WHAT ARE BUSINESS FACTORING SERVICES AND WHEN TO USE THEM?
Factoring is one of the methods to ensure continuous financing for a company. It entails the purchase of rights to financial trade receivables before they become outstanding. This is a modern solution to financial liquidity problems and one of the most rapidly evolving financial services. Let’s see how it works!
Business factoring – operating procedure
Business factoring is a transaction involving three entities:
- Factoring agent – a company providing goods and services, thus being the seller of the receivables.
- Factor – a financial institution purchasing liabilities and providing funds.
- Debtor – a counterparty required to make a payment for the factoring agent.
The factor, i.e. an entity providing factoring services, purchases an entrepreneur’s non-overdue receivables from their counterparties. An advance payment is made to the factoring agent right after issuing the invoice. The percentage amount of the advance payment, along with its specific payment deadline and the factor’s commission amount are set forth in the factoring contract concluded by and between the company and the financial institution. It usually amounts to 80–100% of the invoice value. The remaining part is paid to the entrepreneur immediately after the liability has been discharged by the debtor. Should payments not be remitted on time, the factor is required to enforce them. They can divide the payment into installments or start court enforcement proceedings.
Business factoring – when will it be efficient?

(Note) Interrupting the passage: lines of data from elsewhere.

-- pv_equiv track=rewrite | github.com/jjoshua2/arc_agi | dupes/multi_group-110/train_only/913.py | get_neighbors_8
-- ===== SOURCE A (Python) =====
-- def get_neighbors_8(r, c, h, w):
--     dirs = [(-1, -1), (-1, 0), (-1, 1), (0, -1), (0, 1), (1, -1), (1, 0), (1, 1)]
--     res = []
--     for dr, dc in dirs:
--         nr, nc = r + dr, c + dc
--         if 0 <= nr < h and 0 <= nc < w:
--             res.append((nr, nc))
--     return res
-- ===== SOURCE B (Python) =====
-- def get_neighbors_8(r, c, h, w):
--     res = []
--     for nr in range(max(0, r - 1), min(h - 1, r + 1) + 1):
--         for nc in range(max(0, c - 1), min(w - 1, c + 1) + 1):
--             if (nr, nc) != (r, c):
--                 res.append((nr, nc))
--     return res
-- ===== Notes on version B (the rewrite author's own statement) =====
-- stated objective: alternative
-- what changed: B clamps the neighborhood to the grid once (rlo=max(0,r-1)..rhi=min(h-1,r+1), same for columns) and iterates only that in-bounds rectangle with range(), skipping the center, instead of filtering the 8 fixed offsets with a per-cell bounds check.
import Mathlib
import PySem

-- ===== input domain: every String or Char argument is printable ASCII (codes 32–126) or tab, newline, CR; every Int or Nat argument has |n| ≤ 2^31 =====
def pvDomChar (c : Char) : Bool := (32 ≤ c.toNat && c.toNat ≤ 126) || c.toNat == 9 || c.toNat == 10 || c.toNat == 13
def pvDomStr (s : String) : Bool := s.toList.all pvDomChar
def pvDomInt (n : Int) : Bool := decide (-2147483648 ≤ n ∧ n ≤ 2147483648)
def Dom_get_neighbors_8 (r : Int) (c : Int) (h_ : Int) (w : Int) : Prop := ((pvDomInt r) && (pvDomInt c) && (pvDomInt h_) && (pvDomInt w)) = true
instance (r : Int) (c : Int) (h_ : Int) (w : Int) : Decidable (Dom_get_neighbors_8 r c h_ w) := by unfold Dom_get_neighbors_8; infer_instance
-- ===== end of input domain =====

-- B clamps the neighborhood rectangle to the grid once (max/min on the row/column bounds) and iterates only that rectangle with range(), skipping the center, instead of filtering the 8 fixed offsets; alternative decomposition, same cost.


-- ===== PORT A =====
def get_neighbors_8 (r : Int) (c : Int) (h_ : Int) (w : Int) : List (Int × Int) :=
  let dirs : List (Int × Int) := [(-1, -1), (-1, 0), (-1, 1), (0, -1), (0, 1), (1, -1), (1, 0), (1, 1)]
  dirs.foldl (fun res d =>
    let nr := r + d.1
    let nc := c + d.2
    if (0 ≤ nr ∧ nr < h_) ∧ (0 ≤ nc ∧ nc < w) then res ++ [(nr, nc)] else res) []

-- ===== PORT B =====
def get_neighbors_8_alt (r : Int) (c : Int) (h_ : Int) (w : Int) : List (Int × Int) :=
  (PySem.List.pyRange (max 0 (r - 1)) (min (h_ - 1) (r + 1) + 1) 1).foldl (fun res nr =>
    (PySem.List.pyRange (max 0 (c - 1)) (min (w - 1) (c + 1) + 1) 1).foldl (fun res nc =>
      if (nr, nc) = (r, c) then res else res ++ [(nr, nc)]) res) []

-- ===== PRECONDITION & SPEC =====
def Spec_get_neighbors_8 (r : Int) (c : Int) (h_ : Int) (w : Int) (out : List (Int × Int)) : Prop := out = get_neighbors_8_alt r c h_ w
instance (r : Int) (c : Int) (h_ : Int) (w : Int) (out : List (Int × Int)) : Decidable (Spec_get_neighbors_8 r c h_ w out) := by unfold Spec_get_neighbors_8; infer_instance

-- ===== CLAIM (what is proved, stated in full; the proofs are below) =====
def Claim_equal_get_neighbors_8 : Prop := ∀ (r : Int) (c : Int) (h_ : Int) (w : Int), Dom_get_neighbors_8 r c h_ w → Spec_get_neighbors_8 r c h_ w (get_neighbors_8 r c h_ w)

-- ===== LEMMAS AND PROOFS =====

-- B's clamped row range equals the in-bounds filter of the three candidate rows
-- (same for columns): both are strictly increasing, nodup, and have the same members.
theorem pv_range_filter (a m : Int) :
    PySem.List.pyRange (max 0 (a - 1)) (min (m - 1) (a + 1) + 1) 1 =
      ([a - 1, a, a + 1] : List Int).filter (fun x => decide (0 ≤ x ∧ x < m)) := by
  have hmem : ∀ x : Int,
      x ∈ PySem.List.pyRange (max 0 (a - 1)) (min (m - 1) (a + 1) + 1) 1 ↔
      x ∈ ([a - 1, a, a + 1] : List Int).filter (fun x => decide (0 ≤ x ∧ x < m)) := by
    intro x
    rw [PySem.List.mem_pyRange_one]
    simp only [List.mem_filter, List.mem_cons, List.not_mem_nil, or_false,
      decide_eq_true_eq]
    omega
  have hnd2 : (([a - 1, a, a + 1] : List Int).filter
      (fun x => decide (0 ≤ x ∧ x < m))).Nodup :=
    List.Nodup.filter _ (by simp; omega)
  have hsorted : (([a - 1, a, a + 1] : List Int).filter
      (fun x => decide (0 ≤ x ∧ x < m))).Pairwise (· < ·) :=
    List.Pairwise.sublist (List.filter_sublist) (by
      refine List.pairwise_cons.mpr ⟨?_, List.pairwise_cons.mpr ⟨?_, List.pairwise_singleton _ _⟩⟩ <;>
        intro y hy <;> simp only [List.mem_cons, List.not_mem_nil, or_false] at hy
      · rcases hy with rfl | rfl <;> omega
      · rcases hy with rfl; omega)
  exact List.Perm.eq_of_pairwise (fun x y _ _ h1 h2 => by omega)
    (PySem.List.pairwise_lt_pyRange_one _ _) hsorted
    ((List.perm_ext_iff_of_nodup (PySem.List.nodup_pyRange_one _ _) hnd2).mpr hmem)

-- B's inner column loop, as an append of a filterMap.
theorem pv_inner (r c nr : Int) (ys : List Int) (acc : List (Int × Int)) :
    ys.foldl (fun res nc => if (nr, nc) = (r, c) then res else res ++ [(nr, nc)]) acc =
      acc ++ ys.filterMap (fun nc => if (nr, nc) = (r, c) then none else some (nr, nc)) := by
  induction ys generalizing acc with
  | nil => simp
  | cons y ys ih =>
    rw [List.foldl_cons]
    by_cases h : (nr, y) = (r, c)
    · rw [if_pos h, ih, List.filterMap_cons_none (by simp [h])]
    · rw [if_neg h, ih, List.filterMap_cons_some (b := (nr, y)) (by simp [h]),
        List.append_cons, List.append_assoc]
      simp

-- B's nested loop, as a flatMap over the row candidates.
theorem pv_outer (r c : Int) (xs ys : List Int) (acc : List (Int × Int)) :
    xs.foldl (fun res nr =>
        ys.foldl (fun res nc => if (nr, nc) = (r, c) then res else res ++ [(nr, nc)]) res) acc =
      acc ++ xs.flatMap (fun nr =>
        ys.filterMap (fun nc => if (nr, nc) = (r, c) then none else some (nr, nc))) := by
  induction xs generalizing acc with
  | nil => simp
  | cons x xs ih =>
    rw [List.foldl_cons, pv_inner, ih, List.flatMap_cons, List.append_assoc]

-- Abstract core: A's fold over the 8 candidate cells equals the product-of-filters form,
-- for any in-bounds predicates P (rows) and Q (columns), provided the non-center
-- candidates really differ from the center coordinates.
theorem pv_key (P Q : Int → Prop) [DecidablePred P] [DecidablePred Q]
    (x1 x2 x3 y1 y2 y3 : Int)
    (hx1 : x1 ≠ x2) (hx3 : x3 ≠ x2) (hy1 : y1 ≠ y2) (hy3 : y3 ≠ y2) :
    ([(x1, y1), (x1, y2), (x1, y3), (x2, y1), (x2, y3), (x3, y1), (x3, y2), (x3, y3)] :
        List (Int × Int)).foldl
      (fun res d => if P d.1 ∧ Q d.2 then res ++ [d] else res) [] =
    (([x1, x2, x3] : List Int).filter (fun x => decide (P x))).flatMap
      (fun nr => (([y1, y2, y3] : List Int).filter (fun y => decide (Q y))).filterMap
        (fun nc => if (nr, nc) = (x2, y2) then none else some (nr, nc))) := by
  by_cases h1 : P x1 <;> by_cases h2 : P x2 <;> by_cases h3 : P x3 <;>
  by_cases g1 : Q y1 <;> by_cases g2 : Q y2 <;> by_cases g3 : Q y3 <;>
  simp [h1, h2, h3, g1, g2, g3, hx1, hx3, hy1, hy3, List.foldl, List.filter,
    List.flatMap, List.filterMap, Prod.ext_iff]

theorem pv_add_neg_one (x : Int) : x + (-1) = x - 1 := by ring

theorem get_neighbors_8_eq (r c h_ w : Int) :
    get_neighbors_8 r c h_ w = get_neighbors_8_alt r c h_ w := by
  have h := pv_key (fun x => 0 ≤ x ∧ x < h_) (fun y => 0 ≤ y ∧ y < w)
    (r - 1) r (r + 1) (c - 1) c (c + 1)
    (by omega) (by omega) (by omega) (by omega)
  calc get_neighbors_8 r c h_ w
      = ([(r - 1, c - 1), (r - 1, c), (r - 1, c + 1), (r, c - 1), (r, c + 1),
          (r + 1, c - 1), (r + 1, c), (r + 1, c + 1)] : List (Int × Int)).foldl
          (fun res d => if (0 ≤ d.1 ∧ d.1 < h_) ∧ (0 ≤ d.2 ∧ d.2 < w) then res ++ [d] else res)
          [] := by
        simp [get_neighbors_8, List.foldl, pv_add_neg_one]
    _ = get_neighbors_8_alt r c h_ w := by
        rw [h]
        unfold get_neighbors_8_alt
        rw [pv_range_filter r h_, pv_range_filter c w, pv_outer]
        simp

-- ===== VERDICT (by name: the statement is the Claim_ definition above) =====
theorem get_neighbors_8_spec : Claim_equal_get_neighbors_8 := by
  intro r c h_ w _
  exact get_neighbors_8_eq r c h_ w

Factoring is intended for companies that have long payment terms and want to secure themselves against insolvent counterparties. It improves their current financial liquidity and shortens the average collection period. This is especially important where the recipient’s funds have not yet been received, but the revenue had already been used and a tax liability was created. This is the perfect solution for companies seeking additional sources of financing and comprehensive services. Business factoring is also related to additional services, such as debt collection, settlement or payment monitoring. It is ideal for situations where the company has no credit capacity or the appropriate collaterals for a working loan, it cannot achieve financial liquidity or has a problem with liability management. Business factoring is therefore an effective and modern solution for entrepreneurs seeking a flexible source of financing and support in liability management.